## AIM OF THE TASK
Once the line with "-- the vocabulary" is found in the data, output it and each following line exactly, up to and including the line with "-- A's per-document", and nothing before or after.

Stored data entries

=====

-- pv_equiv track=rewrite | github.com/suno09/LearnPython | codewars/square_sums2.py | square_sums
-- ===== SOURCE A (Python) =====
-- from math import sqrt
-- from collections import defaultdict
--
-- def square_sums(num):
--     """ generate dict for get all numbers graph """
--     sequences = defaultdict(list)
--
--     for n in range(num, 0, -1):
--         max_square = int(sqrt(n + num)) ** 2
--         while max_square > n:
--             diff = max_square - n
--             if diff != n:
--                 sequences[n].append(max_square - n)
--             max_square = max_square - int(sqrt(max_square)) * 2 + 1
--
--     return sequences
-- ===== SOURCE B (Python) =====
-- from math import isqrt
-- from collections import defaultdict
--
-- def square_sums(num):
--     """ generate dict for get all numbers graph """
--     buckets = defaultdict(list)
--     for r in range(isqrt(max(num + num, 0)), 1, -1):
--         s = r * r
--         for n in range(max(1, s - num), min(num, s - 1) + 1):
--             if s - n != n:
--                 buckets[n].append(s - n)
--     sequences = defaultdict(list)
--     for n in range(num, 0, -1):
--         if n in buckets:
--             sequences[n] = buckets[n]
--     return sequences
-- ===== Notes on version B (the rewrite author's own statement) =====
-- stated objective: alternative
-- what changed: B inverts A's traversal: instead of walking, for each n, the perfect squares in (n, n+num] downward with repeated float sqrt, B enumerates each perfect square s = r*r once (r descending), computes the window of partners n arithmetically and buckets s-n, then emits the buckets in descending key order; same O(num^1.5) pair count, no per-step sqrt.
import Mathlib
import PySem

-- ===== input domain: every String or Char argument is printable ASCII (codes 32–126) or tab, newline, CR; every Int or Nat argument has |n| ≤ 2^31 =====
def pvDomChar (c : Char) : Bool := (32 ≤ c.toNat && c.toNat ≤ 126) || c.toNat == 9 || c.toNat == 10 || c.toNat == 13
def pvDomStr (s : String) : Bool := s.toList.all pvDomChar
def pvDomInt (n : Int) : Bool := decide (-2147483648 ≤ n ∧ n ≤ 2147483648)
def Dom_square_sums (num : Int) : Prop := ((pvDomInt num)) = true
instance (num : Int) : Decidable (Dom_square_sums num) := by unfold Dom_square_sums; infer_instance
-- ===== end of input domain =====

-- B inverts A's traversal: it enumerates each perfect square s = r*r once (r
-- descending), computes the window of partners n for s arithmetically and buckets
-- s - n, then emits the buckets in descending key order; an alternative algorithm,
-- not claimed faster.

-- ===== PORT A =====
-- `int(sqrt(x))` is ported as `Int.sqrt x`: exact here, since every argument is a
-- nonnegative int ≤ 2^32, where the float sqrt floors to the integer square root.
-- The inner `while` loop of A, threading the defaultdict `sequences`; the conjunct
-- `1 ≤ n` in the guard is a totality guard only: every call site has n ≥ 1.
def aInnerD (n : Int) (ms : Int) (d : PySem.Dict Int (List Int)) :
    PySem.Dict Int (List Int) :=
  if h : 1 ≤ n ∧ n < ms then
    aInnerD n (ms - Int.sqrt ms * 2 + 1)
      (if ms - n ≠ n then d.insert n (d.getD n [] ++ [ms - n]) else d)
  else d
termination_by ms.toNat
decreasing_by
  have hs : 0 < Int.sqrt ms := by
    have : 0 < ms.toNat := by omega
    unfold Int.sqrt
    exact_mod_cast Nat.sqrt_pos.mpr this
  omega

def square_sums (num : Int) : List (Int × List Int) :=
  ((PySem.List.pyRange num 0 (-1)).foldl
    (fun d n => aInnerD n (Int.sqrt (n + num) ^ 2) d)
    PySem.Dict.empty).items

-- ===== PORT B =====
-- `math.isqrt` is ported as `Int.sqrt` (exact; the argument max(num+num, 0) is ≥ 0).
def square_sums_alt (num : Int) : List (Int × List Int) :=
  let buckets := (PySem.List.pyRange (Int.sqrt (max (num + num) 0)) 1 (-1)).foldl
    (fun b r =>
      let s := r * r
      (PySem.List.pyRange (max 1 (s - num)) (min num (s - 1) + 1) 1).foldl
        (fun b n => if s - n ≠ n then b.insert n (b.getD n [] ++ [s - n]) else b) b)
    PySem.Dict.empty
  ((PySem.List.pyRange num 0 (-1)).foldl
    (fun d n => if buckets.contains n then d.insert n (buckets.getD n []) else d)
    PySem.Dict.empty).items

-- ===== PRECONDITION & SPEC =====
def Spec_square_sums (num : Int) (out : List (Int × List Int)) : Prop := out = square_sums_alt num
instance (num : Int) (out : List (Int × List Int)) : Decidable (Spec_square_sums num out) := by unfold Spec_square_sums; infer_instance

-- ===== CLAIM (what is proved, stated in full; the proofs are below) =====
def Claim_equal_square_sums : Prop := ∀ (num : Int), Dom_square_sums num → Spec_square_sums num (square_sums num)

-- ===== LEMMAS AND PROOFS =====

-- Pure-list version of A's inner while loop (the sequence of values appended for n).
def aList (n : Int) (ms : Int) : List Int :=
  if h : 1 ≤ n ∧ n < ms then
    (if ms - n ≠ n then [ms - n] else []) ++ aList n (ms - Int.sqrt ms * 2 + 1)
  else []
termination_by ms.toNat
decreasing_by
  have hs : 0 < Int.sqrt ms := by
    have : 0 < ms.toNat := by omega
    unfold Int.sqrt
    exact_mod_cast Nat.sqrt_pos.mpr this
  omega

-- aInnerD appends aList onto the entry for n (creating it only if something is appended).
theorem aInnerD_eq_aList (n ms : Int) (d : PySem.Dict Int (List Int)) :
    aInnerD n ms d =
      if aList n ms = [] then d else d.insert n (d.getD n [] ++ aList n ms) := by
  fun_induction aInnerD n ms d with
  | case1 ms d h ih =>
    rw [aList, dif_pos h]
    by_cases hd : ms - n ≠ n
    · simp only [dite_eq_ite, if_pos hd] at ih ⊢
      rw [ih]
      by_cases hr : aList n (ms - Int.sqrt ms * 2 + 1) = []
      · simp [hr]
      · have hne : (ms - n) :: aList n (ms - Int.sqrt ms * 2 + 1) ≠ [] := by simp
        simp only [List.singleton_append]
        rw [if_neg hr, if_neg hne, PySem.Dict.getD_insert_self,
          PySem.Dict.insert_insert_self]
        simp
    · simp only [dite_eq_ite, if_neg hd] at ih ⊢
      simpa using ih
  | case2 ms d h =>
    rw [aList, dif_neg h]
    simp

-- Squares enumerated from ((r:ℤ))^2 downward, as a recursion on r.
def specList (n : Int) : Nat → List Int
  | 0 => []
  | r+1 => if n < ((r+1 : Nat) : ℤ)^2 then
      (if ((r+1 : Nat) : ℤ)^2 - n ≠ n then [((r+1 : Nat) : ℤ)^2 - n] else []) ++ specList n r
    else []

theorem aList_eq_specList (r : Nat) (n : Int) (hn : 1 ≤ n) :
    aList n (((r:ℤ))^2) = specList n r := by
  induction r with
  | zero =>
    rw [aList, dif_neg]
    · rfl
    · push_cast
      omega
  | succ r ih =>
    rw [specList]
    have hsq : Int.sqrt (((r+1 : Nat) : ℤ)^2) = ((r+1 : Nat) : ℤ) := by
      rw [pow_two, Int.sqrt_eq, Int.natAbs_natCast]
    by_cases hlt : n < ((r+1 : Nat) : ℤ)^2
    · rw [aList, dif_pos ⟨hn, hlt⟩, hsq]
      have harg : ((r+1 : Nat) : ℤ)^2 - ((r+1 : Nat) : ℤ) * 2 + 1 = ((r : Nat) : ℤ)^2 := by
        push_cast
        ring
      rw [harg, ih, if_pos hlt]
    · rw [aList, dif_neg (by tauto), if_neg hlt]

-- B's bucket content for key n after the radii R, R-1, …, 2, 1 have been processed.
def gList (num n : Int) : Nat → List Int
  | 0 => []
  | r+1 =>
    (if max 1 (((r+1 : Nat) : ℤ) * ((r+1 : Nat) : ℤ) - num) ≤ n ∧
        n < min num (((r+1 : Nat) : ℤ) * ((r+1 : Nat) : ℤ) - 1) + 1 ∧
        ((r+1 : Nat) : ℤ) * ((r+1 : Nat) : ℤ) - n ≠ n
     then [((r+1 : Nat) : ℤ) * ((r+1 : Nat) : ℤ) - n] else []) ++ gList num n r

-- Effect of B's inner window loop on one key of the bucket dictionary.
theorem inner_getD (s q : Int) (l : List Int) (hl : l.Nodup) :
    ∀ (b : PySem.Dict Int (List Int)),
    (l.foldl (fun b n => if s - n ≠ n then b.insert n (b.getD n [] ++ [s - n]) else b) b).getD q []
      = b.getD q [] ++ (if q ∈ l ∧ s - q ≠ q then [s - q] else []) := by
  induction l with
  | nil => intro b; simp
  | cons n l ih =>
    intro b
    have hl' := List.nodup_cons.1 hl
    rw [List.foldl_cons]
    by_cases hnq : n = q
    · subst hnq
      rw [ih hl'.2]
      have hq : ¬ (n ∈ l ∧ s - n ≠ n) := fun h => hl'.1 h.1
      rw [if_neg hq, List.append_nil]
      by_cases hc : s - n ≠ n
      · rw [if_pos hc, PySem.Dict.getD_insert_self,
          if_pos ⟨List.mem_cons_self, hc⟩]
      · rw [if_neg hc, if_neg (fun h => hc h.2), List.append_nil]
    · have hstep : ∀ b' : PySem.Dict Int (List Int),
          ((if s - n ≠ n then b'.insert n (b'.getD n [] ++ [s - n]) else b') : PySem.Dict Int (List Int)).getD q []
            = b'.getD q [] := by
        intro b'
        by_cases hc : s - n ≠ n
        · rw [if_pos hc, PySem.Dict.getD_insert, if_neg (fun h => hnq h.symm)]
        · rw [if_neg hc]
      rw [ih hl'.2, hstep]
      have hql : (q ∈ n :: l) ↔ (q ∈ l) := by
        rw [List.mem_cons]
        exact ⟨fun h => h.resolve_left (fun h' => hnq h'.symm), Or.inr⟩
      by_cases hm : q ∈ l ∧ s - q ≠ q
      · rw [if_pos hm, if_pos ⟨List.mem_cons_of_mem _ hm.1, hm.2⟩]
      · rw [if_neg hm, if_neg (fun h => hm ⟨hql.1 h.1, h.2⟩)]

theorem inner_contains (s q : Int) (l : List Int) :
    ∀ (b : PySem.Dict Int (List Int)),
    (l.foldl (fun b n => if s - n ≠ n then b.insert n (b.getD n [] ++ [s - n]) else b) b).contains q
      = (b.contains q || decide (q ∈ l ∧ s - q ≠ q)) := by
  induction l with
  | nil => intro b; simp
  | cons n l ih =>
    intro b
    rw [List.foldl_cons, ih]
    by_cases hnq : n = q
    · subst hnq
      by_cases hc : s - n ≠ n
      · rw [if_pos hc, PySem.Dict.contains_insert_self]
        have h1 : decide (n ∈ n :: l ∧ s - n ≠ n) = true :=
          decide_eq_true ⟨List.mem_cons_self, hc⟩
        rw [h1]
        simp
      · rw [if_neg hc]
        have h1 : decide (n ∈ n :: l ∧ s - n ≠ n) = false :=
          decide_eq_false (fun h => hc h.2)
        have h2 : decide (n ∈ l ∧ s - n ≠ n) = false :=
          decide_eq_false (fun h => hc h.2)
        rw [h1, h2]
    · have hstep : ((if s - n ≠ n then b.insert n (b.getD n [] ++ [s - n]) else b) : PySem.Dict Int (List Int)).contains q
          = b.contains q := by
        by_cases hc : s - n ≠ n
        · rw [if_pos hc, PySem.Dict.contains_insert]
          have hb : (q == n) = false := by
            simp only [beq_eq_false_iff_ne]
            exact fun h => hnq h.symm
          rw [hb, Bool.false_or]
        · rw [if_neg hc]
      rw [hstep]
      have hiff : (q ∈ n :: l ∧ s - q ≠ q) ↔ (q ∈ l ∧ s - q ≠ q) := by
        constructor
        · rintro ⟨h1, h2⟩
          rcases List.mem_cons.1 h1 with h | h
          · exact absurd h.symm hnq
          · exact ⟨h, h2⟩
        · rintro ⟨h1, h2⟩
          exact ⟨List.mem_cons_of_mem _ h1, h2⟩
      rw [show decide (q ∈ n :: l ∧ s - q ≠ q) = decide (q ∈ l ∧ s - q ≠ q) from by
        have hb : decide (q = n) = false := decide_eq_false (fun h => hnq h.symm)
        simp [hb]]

=====

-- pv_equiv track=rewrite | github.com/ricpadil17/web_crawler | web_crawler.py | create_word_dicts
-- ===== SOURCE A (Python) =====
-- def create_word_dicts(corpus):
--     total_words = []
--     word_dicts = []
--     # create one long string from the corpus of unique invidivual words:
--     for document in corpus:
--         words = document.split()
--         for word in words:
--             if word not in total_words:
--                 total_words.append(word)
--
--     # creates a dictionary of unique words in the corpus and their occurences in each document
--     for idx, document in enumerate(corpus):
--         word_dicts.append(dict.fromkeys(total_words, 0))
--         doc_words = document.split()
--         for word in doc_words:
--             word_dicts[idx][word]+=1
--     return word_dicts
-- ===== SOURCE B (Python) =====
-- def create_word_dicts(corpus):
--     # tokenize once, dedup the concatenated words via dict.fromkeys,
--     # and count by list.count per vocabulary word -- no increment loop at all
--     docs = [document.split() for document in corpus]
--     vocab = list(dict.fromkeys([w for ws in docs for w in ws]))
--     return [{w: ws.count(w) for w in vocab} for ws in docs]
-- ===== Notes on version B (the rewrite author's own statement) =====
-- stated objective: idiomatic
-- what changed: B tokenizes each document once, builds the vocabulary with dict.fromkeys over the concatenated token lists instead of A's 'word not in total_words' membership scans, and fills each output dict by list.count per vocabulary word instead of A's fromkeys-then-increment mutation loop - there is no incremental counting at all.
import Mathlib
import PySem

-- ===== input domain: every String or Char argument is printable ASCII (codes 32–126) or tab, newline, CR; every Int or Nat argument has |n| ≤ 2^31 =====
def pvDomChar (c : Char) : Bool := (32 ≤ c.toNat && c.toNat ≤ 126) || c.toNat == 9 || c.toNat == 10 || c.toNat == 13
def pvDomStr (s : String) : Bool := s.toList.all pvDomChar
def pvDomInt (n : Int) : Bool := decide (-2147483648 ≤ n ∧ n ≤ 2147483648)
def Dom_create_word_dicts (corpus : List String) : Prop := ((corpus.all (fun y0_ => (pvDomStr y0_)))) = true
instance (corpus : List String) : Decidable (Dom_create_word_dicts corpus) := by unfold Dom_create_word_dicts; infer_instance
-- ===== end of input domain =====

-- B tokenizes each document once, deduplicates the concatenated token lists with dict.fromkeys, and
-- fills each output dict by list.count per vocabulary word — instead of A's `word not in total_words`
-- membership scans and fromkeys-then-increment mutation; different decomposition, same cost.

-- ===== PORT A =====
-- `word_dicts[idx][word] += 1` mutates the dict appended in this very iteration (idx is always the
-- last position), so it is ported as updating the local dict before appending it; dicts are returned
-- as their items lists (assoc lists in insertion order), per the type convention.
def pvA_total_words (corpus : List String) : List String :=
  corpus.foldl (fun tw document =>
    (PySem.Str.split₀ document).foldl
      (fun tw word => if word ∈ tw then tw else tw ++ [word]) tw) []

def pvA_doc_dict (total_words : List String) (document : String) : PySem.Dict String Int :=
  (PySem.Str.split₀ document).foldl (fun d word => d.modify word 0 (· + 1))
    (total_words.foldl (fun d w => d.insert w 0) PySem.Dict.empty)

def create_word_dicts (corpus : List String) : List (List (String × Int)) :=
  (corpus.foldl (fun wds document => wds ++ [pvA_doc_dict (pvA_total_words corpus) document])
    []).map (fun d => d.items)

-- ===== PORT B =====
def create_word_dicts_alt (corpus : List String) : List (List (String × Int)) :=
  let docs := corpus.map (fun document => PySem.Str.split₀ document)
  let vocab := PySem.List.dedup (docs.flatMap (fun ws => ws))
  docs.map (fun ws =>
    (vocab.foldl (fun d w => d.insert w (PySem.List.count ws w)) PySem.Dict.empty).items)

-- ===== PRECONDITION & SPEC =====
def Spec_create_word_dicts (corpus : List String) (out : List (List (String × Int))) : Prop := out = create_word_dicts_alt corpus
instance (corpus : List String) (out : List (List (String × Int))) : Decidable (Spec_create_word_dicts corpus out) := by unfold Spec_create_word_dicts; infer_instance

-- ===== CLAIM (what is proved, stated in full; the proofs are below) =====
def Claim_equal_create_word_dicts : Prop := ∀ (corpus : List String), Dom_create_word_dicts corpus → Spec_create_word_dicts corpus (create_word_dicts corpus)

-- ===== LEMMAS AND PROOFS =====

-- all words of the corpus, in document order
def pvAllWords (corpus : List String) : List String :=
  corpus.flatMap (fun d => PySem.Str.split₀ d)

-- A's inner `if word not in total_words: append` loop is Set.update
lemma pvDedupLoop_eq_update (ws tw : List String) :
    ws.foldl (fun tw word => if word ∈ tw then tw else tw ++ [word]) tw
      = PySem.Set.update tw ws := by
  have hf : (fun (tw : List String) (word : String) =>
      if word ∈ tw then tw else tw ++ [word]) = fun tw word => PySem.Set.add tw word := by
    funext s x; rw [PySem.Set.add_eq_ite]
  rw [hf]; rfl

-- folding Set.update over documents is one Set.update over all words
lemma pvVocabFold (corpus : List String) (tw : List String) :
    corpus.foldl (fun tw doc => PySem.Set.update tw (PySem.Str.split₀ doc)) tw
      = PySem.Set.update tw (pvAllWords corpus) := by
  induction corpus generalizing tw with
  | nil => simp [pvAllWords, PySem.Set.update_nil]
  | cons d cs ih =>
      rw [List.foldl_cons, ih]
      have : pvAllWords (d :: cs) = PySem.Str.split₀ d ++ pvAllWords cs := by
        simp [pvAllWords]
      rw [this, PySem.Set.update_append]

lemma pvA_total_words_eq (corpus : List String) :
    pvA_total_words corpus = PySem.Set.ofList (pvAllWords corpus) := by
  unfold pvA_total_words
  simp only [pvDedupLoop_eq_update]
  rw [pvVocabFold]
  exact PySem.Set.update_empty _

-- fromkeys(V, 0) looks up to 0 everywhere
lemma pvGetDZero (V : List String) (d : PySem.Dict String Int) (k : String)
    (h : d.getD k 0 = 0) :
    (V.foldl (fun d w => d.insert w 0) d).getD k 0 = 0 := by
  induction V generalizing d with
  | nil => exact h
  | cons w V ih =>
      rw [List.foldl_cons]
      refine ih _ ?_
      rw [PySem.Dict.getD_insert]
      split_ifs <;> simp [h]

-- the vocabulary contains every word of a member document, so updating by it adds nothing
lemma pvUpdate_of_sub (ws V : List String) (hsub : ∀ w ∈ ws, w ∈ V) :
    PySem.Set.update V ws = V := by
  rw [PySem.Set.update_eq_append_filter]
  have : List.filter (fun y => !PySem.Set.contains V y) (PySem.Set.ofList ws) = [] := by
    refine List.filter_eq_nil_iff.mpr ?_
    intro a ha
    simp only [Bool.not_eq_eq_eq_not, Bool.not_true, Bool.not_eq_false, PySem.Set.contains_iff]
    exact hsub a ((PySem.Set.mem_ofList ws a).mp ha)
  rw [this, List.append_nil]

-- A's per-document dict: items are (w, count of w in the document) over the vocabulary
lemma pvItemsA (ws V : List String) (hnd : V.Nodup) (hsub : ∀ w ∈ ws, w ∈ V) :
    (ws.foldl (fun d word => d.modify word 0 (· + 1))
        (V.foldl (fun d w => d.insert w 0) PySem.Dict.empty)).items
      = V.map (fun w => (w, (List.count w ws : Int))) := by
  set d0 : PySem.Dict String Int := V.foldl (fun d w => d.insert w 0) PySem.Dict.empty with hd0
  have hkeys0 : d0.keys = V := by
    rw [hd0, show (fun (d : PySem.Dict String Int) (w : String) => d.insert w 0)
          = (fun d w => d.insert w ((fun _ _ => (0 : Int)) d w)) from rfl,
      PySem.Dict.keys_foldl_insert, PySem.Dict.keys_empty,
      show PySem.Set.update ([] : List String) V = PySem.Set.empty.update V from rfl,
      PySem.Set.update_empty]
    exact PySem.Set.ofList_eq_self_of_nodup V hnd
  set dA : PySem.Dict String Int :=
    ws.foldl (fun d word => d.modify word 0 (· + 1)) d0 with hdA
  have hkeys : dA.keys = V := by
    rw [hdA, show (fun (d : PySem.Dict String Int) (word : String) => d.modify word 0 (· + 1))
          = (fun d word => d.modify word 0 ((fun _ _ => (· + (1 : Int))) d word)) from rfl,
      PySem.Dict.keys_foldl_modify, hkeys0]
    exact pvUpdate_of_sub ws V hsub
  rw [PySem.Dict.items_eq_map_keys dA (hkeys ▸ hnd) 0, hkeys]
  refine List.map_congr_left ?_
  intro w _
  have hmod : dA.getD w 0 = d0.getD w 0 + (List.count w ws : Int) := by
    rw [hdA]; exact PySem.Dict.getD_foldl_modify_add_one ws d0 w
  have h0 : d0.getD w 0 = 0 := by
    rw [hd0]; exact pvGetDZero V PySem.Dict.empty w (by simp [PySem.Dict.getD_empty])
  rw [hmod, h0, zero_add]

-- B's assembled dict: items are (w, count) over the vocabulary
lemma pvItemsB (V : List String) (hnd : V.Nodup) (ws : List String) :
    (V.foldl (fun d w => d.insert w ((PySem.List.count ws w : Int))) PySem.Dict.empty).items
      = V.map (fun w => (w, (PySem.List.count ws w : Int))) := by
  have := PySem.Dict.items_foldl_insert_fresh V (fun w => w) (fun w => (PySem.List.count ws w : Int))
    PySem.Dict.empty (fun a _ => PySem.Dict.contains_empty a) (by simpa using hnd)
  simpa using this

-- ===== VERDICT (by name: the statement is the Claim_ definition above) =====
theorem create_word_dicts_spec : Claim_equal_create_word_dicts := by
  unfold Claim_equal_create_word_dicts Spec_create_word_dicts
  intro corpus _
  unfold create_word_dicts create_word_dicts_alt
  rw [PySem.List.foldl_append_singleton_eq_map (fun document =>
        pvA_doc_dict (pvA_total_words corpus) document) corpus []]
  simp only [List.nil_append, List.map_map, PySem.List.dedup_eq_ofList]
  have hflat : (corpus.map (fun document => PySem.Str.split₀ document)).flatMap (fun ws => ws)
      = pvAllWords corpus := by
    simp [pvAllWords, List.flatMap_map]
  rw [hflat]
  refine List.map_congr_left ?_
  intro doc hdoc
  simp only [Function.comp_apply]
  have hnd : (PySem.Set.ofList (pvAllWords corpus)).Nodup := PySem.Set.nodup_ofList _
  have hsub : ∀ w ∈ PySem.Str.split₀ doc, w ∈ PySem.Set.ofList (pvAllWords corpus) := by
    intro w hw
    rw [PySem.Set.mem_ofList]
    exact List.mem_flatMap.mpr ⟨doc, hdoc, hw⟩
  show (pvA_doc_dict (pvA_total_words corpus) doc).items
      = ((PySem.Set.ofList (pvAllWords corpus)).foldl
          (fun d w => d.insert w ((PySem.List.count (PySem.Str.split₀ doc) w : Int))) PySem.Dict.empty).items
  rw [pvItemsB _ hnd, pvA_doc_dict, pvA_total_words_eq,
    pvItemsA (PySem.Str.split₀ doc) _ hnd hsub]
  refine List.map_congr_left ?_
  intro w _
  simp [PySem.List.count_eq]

=====

## YOUR RESPONSE
-- the vocabulary contains every word of a member document, so updating by it adds nothing
lemma pvUpdate_of_sub (ws V : List String) (hsub : ∀ w ∈ ws, w ∈ V) :
    PySem.Set.update V ws = V := by
  rw [PySem.Set.update_eq_append_filter]
  have : List.filter (fun y => !PySem.Set.contains V y) (PySem.Set.ofList ws) = [] := by
    refine List.filter_eq_nil_iff.mpr ?_
    intro a ha
    simp only [Bool.not_eq_eq_eq_not, Bool.not_true, Bool.not_eq_false, PySem.Set.contains_iff]
    exact hsub a ((PySem.Set.mem_ofList ws a).mp ha)
  rw [this, List.append_nil]

-- A's per-document dict: items are (w, count of w in the document) over the vocabulary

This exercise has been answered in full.